L'ex-patron de la cellule dite antiterroriste de l'Elysée (de 1982-1988), devenu « M. Sécurité » des Jeux olympiques d'Albertville, a toujours trimbalé ses cartons, de l'Elysée à Matignon. Jusqu'à son départ, en mai 1995, à l'arrivée de Jacques Chirac. Le préfet Prouteau n'a pas songé à verser ses dossiers aux archives de l'Etat : « J'attendais un poste, alors je voulais récupérer ces documents, qui sont la mémoire de mon action». Mais Christian Prouteau jure qu'il n'a « jamais conservé de documents classifiés » : « A l'issue de mes différentes missions pour la présidence de la République ou pour Matignon, mes secrétaires successifs les ont détruits, je n'avais pas le droit de les emporter ». Pourtant, le 19 février 1997, la cachette du préfet est débusquée. Son box à Plaisir (Yvelines), loué sous un faux nom, « Billon » (copain de promotion de Coëtquidan), est fouillé par cinq contre-espions de la DST, le procureur Colleu et le juge Charpier, de Versailles. Le commissaire André Boutin, de la DST, a livré hier au tribunal la version officielle : « Un renseignement est arrivé le 18 au soir sur cette adresse susceptible d'abriter des documents de nature à nuire à la nation ». Alerté, le procureur ouvre une information « le 19 au matin », et la perquisition est menée aussitôt. La DST avait insisté pour aller vite. Si « l'utilisateur du garage est inconnu », les pièces « risquent d'y être soustraites ».

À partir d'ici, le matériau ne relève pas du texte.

-- pv_equiv track=rewrite | github.com/jihun315016/Code-Practice | 카카오 인턴 - 크레인 인형뽑기 게임.py | getPointer
-- ===== SOURCE A (Python) =====
-- def getPointer(board):
--     pointer = [0] * len(board)
--
--     for i in range(len(board)):
--         for j in range(len(board)):
--             if board[j][i] > 0:
--                 pointer[i] = j;
--                 break
--
--     return pointer
-- ===== SOURCE B (Python) =====
-- def getPointer(board):
--     n = len(board)
--     pointer = [0] * n
--     for j in reversed(range(n)):
--         row = board[j]
--         for i in range(n):
--             if row[i] > 0:
--                 pointer[i] = j
--     return pointer
-- ===== Notes on version B (the rewrite author's own statement) =====
-- stated objective: alternative
-- what changed: A scans each column top-to-bottom and stops at the first positive cell (first-match with break); B sweeps the rows bottom-to-top once and unconditionally overwrites pointer[i] on every positive cell, so the last write per column (the topmost positive row) wins - no break and no per-column search.
-- outside the precondition, e.g. on getPointer([[1, 1], [5]]): A returns [0, 0], B raises IndexError
import Mathlib
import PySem

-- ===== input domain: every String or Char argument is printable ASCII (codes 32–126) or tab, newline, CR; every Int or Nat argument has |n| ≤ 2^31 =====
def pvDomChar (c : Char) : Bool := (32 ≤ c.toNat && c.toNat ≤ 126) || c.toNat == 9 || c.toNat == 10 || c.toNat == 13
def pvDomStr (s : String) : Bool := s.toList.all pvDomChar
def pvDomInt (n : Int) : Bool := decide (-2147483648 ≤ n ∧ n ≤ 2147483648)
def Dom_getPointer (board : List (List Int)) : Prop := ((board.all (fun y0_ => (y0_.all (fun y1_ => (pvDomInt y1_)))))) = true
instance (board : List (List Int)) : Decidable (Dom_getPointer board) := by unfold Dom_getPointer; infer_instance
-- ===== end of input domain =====

-- B replaces A's per-column top-down search (break at the first positive cell) by one
-- bottom-to-top row sweep that unconditionally overwrites pointer[i] on every positive
-- cell, so the last write per column (the topmost positive row) wins; same O(n^2) cost.
-- board[j][i]; under Pre_ both indices are in range, so the default 0 is never used
def pvCell (board : List (List Int)) (j i : Int) : Int :=
  PySem.List.pyGetD (PySem.List.pyGetD board j []) i 0

-- ===== PORT A =====
-- inner 'for j in range(n): if board[j][i] > 0: pointer[i] = j; break'
def pvInnerA (board : List (List Int)) (i : Int) : List Int → List Int → List Int
  | [], pointer => pointer
  | j :: js, pointer =>
      if 0 < pvCell board j i then pointer.set i.toNat j else pvInnerA board i js pointer

def getPointer (board : List (List Int)) : List Int :=
  (PySem.List.pyRange 0 (board.length : Int) 1).foldl
    (fun pointer i => pvInnerA board i (PySem.List.pyRange 0 (board.length : Int) 1) pointer)
    (List.replicate board.length 0)

-- ===== PORT B =====
-- inner 'for i in range(n): if row[i] > 0: pointer[i] = j' (overwrite, no break)
def pvRowStepB (row : List Int) (j : Int) (pointer : List Int) (i : Int) : List Int :=
  if 0 < PySem.List.pyGetD row i 0 then pointer.set i.toNat j else pointer

def getPointer_alt (board : List (List Int)) : List Int :=
  ((PySem.List.pyRange 0 (board.length : Int) 1).reverse).foldl
    (fun pointer j =>
      let row := PySem.List.pyGetD board j []
      (PySem.List.pyRange 0 (board.length : Int) 1).foldl (pvRowStepB row j) pointer)
    (List.replicate board.length 0)

-- ===== PRECONDITION & SPEC =====
-- Pre_ excludes ragged boards (some row shorter than len(board)): there the Python A
-- either raises IndexError or returns only thanks to early breaks, and B's full sweep raises.
def Pre_getPointer (board : List (List Int)) : Prop :=
  ∀ row ∈ board, board.length ≤ row.length
instance (board : List (List Int)) : Decidable (Pre_getPointer board) := by
  unfold Pre_getPointer; infer_instance

def pvWitness_getPointer : List (List Int) := [[1, 0], [0, 2]]

def Spec_getPointer (board : List (List Int)) (out : List Int) : Prop := out = getPointer_alt board
instance (board : List (List Int)) (out : List Int) : Decidable (Spec_getPointer board out) := by
  unfold Spec_getPointer; infer_instance

-- ===== CLAIM (what is proved, stated in full; the proofs are below) =====
def Claim_equal_getPointer : Prop :=
  ∀ (board : List (List Int)), Dom_getPointer board → Pre_getPointer board →
    Spec_getPointer board (getPointer board)

-- ===== LEMMAS AND PROOFS =====

-- first row (scanning top to bottom over all n rows) whose cell in column i is positive, else 0
def pvSpecVal (board : List (List Int)) (i : Int) : Int :=
  match (PySem.List.pyRange 0 (board.length : Int) 1).find?
      (fun j => decide (0 < pvCell board j i)) with
  | some j => j
  | none => 0

def pvSpecList (board : List (List Int)) : List Int :=
  (List.range board.length).map (fun k : Nat => pvSpecVal board (k : Int))

-- A's inner loop = find?
lemma pvInnerA_eq_find (board : List (List Int)) (i : Int) (js pointer : List Int) :
    pvInnerA board i js pointer =
      match js.find? (fun j => decide (0 < pvCell board j i)) with
      | some j => pointer.set i.toNat j
      | none => pointer := by
  induction js with
  | nil => simp [pvInnerA]
  | cons j js ih =>
      by_cases h : 0 < pvCell board j i
      · simp [pvInnerA, h, List.find?]
      · simp [pvInnerA, h, List.find?, ih]

lemma pvFoldA (board : List (List Int)) :
    ∀ (m : Nat), m ≤ board.length →
    (PySem.List.pyRange 0 (m : Int) 1).foldl
      (fun pointer i => pvInnerA board i (PySem.List.pyRange 0 (board.length : Int) 1) pointer)
      (List.replicate board.length 0)
    = (List.range board.length).map (fun k => if k < m then pvSpecVal board (k : Int) else 0) := by
  intro m
  induction m with
  | zero =>
      intro _
      rw [show PySem.List.pyRange 0 ((0 : Nat) : Int) 1 = [] by decide]
      simp only [List.foldl]
      have h0 : ∀ k ∈ List.range board.length,
          (if k < 0 then pvSpecVal board (k : Int) else (0:Int)) = 0 := fun k _ => by simp
      rw [List.map_congr_left h0, List.map_const', List.length_range]
  | succ m ih =>
      intro hm
      have hc : ((m + 1 : Nat) : Int) = (m : Int) + 1 := by push_cast; ring
      rw [hc, PySem.List.pyRange_one_succ_right (by positivity), List.foldl_append,
        ih (Nat.le_of_succ_le hm)]
      simp only [List.foldl]
      rw [pvInnerA_eq_find]
      cases hf : (PySem.List.pyRange 0 (board.length : Int) 1).find?
          (fun j => decide (0 < pvCell board j (m : Int))) with
      | none =>
          apply List.ext_getElem
          · simp
          · intro k hk1 hk2
            simp only [List.getElem_map, List.getElem_range] at *
            by_cases hkm : k = m
            · subst hkm
              simp [pvSpecVal, hf]
            · simp only [List.length_map, List.length_range] at hk1
              have : k < m ↔ k < m + 1 := by omega
              simp [this]
      | some j =>
          simp only [Int.toNat_natCast]
          apply List.ext_getElem
          · simp
          · intro k hk1 hk2
            simp only [List.length_set, List.length_map, List.length_range] at hk1
            rw [List.getElem_set]
            simp only [List.getElem_map, List.getElem_range]
            by_cases hkm : m = k
            · subst hkm
              simp [pvSpecVal, hf]
            · have : k < m ↔ k < m + 1 := by omega
              simp [hkm, this]

theorem getPointer_eq_spec (board : List (List Int)) :
    getPointer board = pvSpecList board := by
  unfold getPointer pvSpecList
  rw [pvFoldA board board.length le_rfl]
  exact List.map_congr_left (fun k hk => by simp [List.mem_range.mp hk])

-- B's inner loop (one row, overwrite at every positive cell), characterised pointwise
lemma pvRowB (board : List (List Int)) (j : Int) :
    ∀ (is : List Int) (p : List Int), (∀ i ∈ is, 0 ≤ i) →
    (is.foldl (pvRowStepB (PySem.List.pyGetD board j []) j) p).length = p.length ∧
    (∀ t : Nat, (is.foldl (pvRowStepB (PySem.List.pyGetD board j []) j) p)[t]? =
        if (t : Int) ∈ is ∧ 0 < pvCell board j (t : Int) then (p.set t j)[t]? else p[t]?) := by
  intro is
  induction is with
  | nil =>
      intro p _
      exact ⟨rfl, fun t => by simp⟩
  | cons i is ih =>
      intro p hnn
      have hnn' : ∀ x ∈ is, (0:Int) ≤ x := fun x hx => hnn x (List.mem_cons_of_mem _ hx)
      have hi : (0:Int) ≤ i := hnn i List.mem_cons_self
      by_cases hc : 0 < pvCell board j i
      · simp only [List.foldl_cons, pvRowStepB, show
          PySem.List.pyGetD (PySem.List.pyGetD board j []) i 0 = pvCell board j i from rfl,
          if_pos hc]
        obtain ⟨hlen, hptr⟩ := ih (p.set i.toNat j) hnn'
        refine ⟨by simpa using hlen, ?_⟩
        intro t
        rw [hptr t]
        by_cases hti : (t : Int) = i
        · have hit : i.toNat = t := by omega
          have hcell : 0 < pvCell board j (t : Int) := hti ▸ hc
          have hmemcons : (t : Int) ∈ i :: is := by simp [hti]
          rw [hit]
          by_cases hmem : (t : Int) ∈ is ∧ 0 < pvCell board j (t : Int)
          · rw [if_pos hmem, if_pos ⟨hmemcons, hcell⟩, List.set_set]
          · rw [if_neg hmem, if_pos ⟨hmemcons, hcell⟩]
        · have hit : i.toNat ≠ t := by omega
          have hset : (p.set i.toNat j)[t]? = p[t]? := List.getElem?_set_ne hit
          have hset2 : ((p.set i.toNat j).set t j)[t]? = (p.set t j)[t]? := by
            rcases Nat.lt_or_ge t p.length with h | h
            · rw [List.getElem?_set_self (by simpa using h), List.getElem?_set_self h]
            · rw [List.getElem?_eq_none (by simpa using h),
                List.getElem?_eq_none (by simpa using h)]
          have hmemcons : ((t : Int) ∈ i :: is) ↔ (t : Int) ∈ is := by
            simp [List.mem_cons, hti]
          simp only [hmemcons, hset2]
          split_ifs <;> simp [hset]
      · simp only [List.foldl_cons, pvRowStepB, show
          PySem.List.pyGetD (PySem.List.pyGetD board j []) i 0 = pvCell board j i from rfl,
          if_neg hc]
        obtain ⟨hlen, hptr⟩ := ih p hnn'
        refine ⟨hlen, ?_⟩
        intro t
        rw [hptr t]
        by_cases hti : (t : Int) = i
        · have : ¬ ((t : Int) ∈ i :: is ∧ 0 < pvCell board j (t : Int)) := by
            rintro ⟨-, h2⟩; exact hc (hti ▸ h2)
          rw [if_neg this]
          by_cases hmem : (t : Int) ∈ is ∧ 0 < pvCell board j (t : Int)
          · exact absurd (hti ▸ hmem.2) hc
          · rw [if_neg hmem]
        · have hmemcons : ((t : Int) ∈ i :: is) ↔ (t : Int) ∈ is := by
            simp [List.mem_cons, hti]
          simp only [hmemcons]

-- set at the same index in two lists of equal length reads back the same
lemma pvSetGet_eq {p q : List Int} (h : p.length = q.length) (t : Nat) (j : Int) :
    (p.set t j)[t]? = (q.set t j)[t]? := by
  rcases Nat.lt_or_ge t p.length with hlt | hge
  · rw [List.getElem?_set_self hlt, List.getElem?_set_self (h ▸ hlt)]
  · rw [List.getElem?_eq_none (by simpa using hge),
      List.getElem?_eq_none (by simp; omega)]

-- B's outer loop: the bottom-up sweep over the first m rows, generalised start pointer
lemma pvFoldB (board : List (List Int)) :
    ∀ (m : Nat), ∀ (p : List Int), p.length = board.length →
    ((((PySem.List.pyRange 0 (m : Int) 1).reverse).foldl
      (fun pointer j =>
        (PySem.List.pyRange 0 (board.length : Int) 1).foldl
          (pvRowStepB (PySem.List.pyGetD board j []) j) pointer) p).length = board.length) ∧
    (∀ t : Nat, (((PySem.List.pyRange 0 (m : Int) 1).reverse).foldl
      (fun pointer j =>
        (PySem.List.pyRange 0 (board.length : Int) 1).foldl
          (pvRowStepB (PySem.List.pyGetD board j []) j) pointer) p)[t]? =
        match (PySem.List.pyRange 0 (m : Int) 1).find?
            (fun j => decide (0 < pvCell board j (t : Int))) with
        | some j => (p.set t j)[t]?
        | none => p[t]?) := by
  intro m
  induction m with
  | zero =>
      intro p hp
      rw [show PySem.List.pyRange 0 ((0 : Nat) : Int) 1 = [] by decide]
      exact ⟨by simpa using hp, fun t => by simp⟩
  | succ m ih =>
      intro p hp
      have hc : ((m + 1 : Nat) : Int) = (m : Int) + 1 := by push_cast; ring
      rw [hc, PySem.List.pyRange_one_succ_right (by positivity)]
      simp only [List.reverse_append, List.reverse_cons, List.reverse_nil, List.nil_append,
        List.foldl_append, List.foldl_cons, List.foldl_nil]
      have hnn : ∀ i ∈ PySem.List.pyRange 0 (board.length : Int) 1, (0:Int) ≤ i :=
        fun i hi => ((PySem.List.mem_pyRange_one).mp hi).1
      obtain ⟨rlen, rptr⟩ := pvRowB board (m : Int)
        (PySem.List.pyRange 0 (board.length : Int) 1) p hnn
      set p' := (PySem.List.pyRange 0 (board.length : Int) 1).foldl
        (pvRowStepB (PySem.List.pyGetD board (m : Int) []) (m : Int)) p with hp'
      have hp'len : p'.length = board.length := by rw [rlen, hp]
      obtain ⟨ilen, iptr⟩ := ih p' hp'len
      refine ⟨ilen, ?_⟩
      intro t
      rw [iptr t, List.find?_append]
      have htR : ((t : Int) ∈ PySem.List.pyRange 0 (board.length : Int) 1) ↔
          t < board.length := by
        rw [PySem.List.mem_pyRange_one]
        constructor
        · intro h; exact_mod_cast h.2
        · intro h; exact ⟨by positivity, by exact_mod_cast h⟩
      cases hf : (PySem.List.pyRange 0 (m : Int) 1).find?
          (fun j => decide (0 < pvCell board j (t : Int))) with
      | some j =>
          simp only [Option.some_or]
          exact pvSetGet_eq (hp'len.trans hp.symm) t j
      | none =>
          simp only [List.find?_cons, List.find?_nil]
          by_cases hh : 0 < pvCell board (m : Int) (t : Int)
          · simp only [hh, decide_true, Option.none_or]
            rw [rptr t]
            by_cases ht : t < board.length
            · rw [if_pos ⟨htR.mpr ht, hh⟩]
            · rw [if_neg (by rintro ⟨h1, -⟩; exact ht (htR.mp h1)),
                List.getElem?_eq_none (by rw [hp]; omega),
                List.getElem?_eq_none (by simp [hp]; omega)]
          · simp only [hh, decide_false, Option.none_or]
            rw [rptr t, if_neg (by rintro ⟨-, h2⟩; exact hh h2)]

theorem getPointer_alt_eq_spec (board : List (List Int)) :
    getPointer_alt board = pvSpecList board := by
  obtain ⟨hlen, hptr⟩ := pvFoldB board board.length (List.replicate board.length 0)
    (by simp)
  have halt : getPointer_alt board = ((PySem.List.pyRange 0 (board.length : Int) 1).reverse).foldl
      (fun pointer j =>
        (PySem.List.pyRange 0 (board.length : Int) 1).foldl
          (pvRowStepB (PySem.List.pyGetD board j []) j) pointer)
      (List.replicate board.length 0) := rfl
  rw [halt]
  apply List.ext_getElem?
  intro t
  rw [hptr t]
  unfold pvSpecList pvSpecVal
  rcases Nat.lt_or_ge t board.length with h | h
  · rw [List.getElem?_map, List.getElem?_range h]
    cases hf : (PySem.List.pyRange 0 (board.length : Int) 1).find?
        (fun j => decide (0 < pvCell board j (t : Int))) with
    | some j => simp [hf, h]
    | none => simp [hf, h]
  · have hL : (match (PySem.List.pyRange 0 (board.length : Int) 1).find?
        (fun j => decide (0 < pvCell board j (t : Int))) with
      | some j => ((List.replicate board.length (0:Int)).set t j)[t]?
      | none => (List.replicate board.length (0:Int))[t]?) = none := by
      cases hf : (PySem.List.pyRange 0 (board.length : Int) 1).find?
          (fun j => decide (0 < pvCell board j (t : Int))) with
      | some j => exact List.getElem?_eq_none (by simpa using h)
      | none => exact List.getElem?_eq_none (by simpa using h)
    rw [hL, List.getElem?_eq_none (by simpa using h)]

-- ===== VERDICT (by name: the statement is the Claim_ definition above) =====
theorem getPointer_spec : Claim_equal_getPointer := by
  intro board _ _
  unfold Spec_getPointer
  rw [getPointer_eq_spec, getPointer_alt_eq_spec]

A l'audience, l'avocat du préfet, Francis Szpiner, insinue que cette même DST a dû passer au box avant la visite officielle pour repérer les lieux, voire piquer ou ajouter des papiers compromettants. Faux, dit le commissaire Boutin, « il n'y a pas eu le temps matériel en une nuit de mener des investigations préalables ». C'est donc sur place, dans le box, que tout le monde aurait appris la vraie identité du locataire.

Caverne d'Ali Baba



Le juge Frédéric Charpier s'est empressé d'appeler son collègue Jean-Paul Valat à Paris, en charge des écoutes téléphoniques illégales de la cellule élyséenne. Rattrapé par son passé, Christian Prouteau était déjà mis en examen pour « atteinte à l'intimité de la vie privée ». Dans la caverne d'Ali Baba de Plaisir, le juge Valat a récupéré cinq cantines métalliques et deux cartons de documents liés aux écoutes. Le juge Yves Madre, de Versailles, a pris des papiers sur l'affaire des Irlandais de Vincennes, chez qui des pièces à conviction (armes, explosifs) ont été apportées en 1982 par le capitaine Barril -- second de Prouteau à la cellule élyséenne -- pour les confondre dans l'attentat de la rue des Rosiers. Et le juge Jean-Marie Charpier, dépêché spécialement pour le « vol et recel de documents classifiés », a dû se contenter de lister les pièces, que la DST, seule habilitée à les examiner, a emportées dans son bunker de la rue Nélaton. Après enquête, le tribunal n'a plus que deux feuilles ultrasecrètes à reprocher à Prouteau. Ni le juge, ni le prévenu, ni personne n'a pu accéder à ces « deux feuilles volantes » : « l'une de type fax manuscrit sur le fonctionnement du GIC » (Groupe interministériel de contrôle, qui gère les écoutes du gouvernement), et l'autre sur une « transcription d'écoute du GIC avec la mention en rouge : source secrète ».

L'appel à Dreyfus



Droit comme un I à la barre, Prouteau proteste : « Il me paraît invraisemblable qu'on me reproche deux feuilles qu'on ne me décrit pas, que je n'ai jamais vues et qui ont été détruites. Ou alors on est venu chercher autre chose dans mon box et on ne l'a pas trouvé ». Me Francis Szpiner a dénoncé un « procès virtuel » : « En France, un militaire a déjà été condamné à partir de pièces inexistantes, il s'appelait Dreyfus». Le procureur a requis une « courte, voire très courte peine », et a demandé au tribunal de requalifier les poursuites pour vols et recels. Pour lui, ce n'est qu'un « délit de bureau ». Le jugement est mis en délibéré au 7 janvier.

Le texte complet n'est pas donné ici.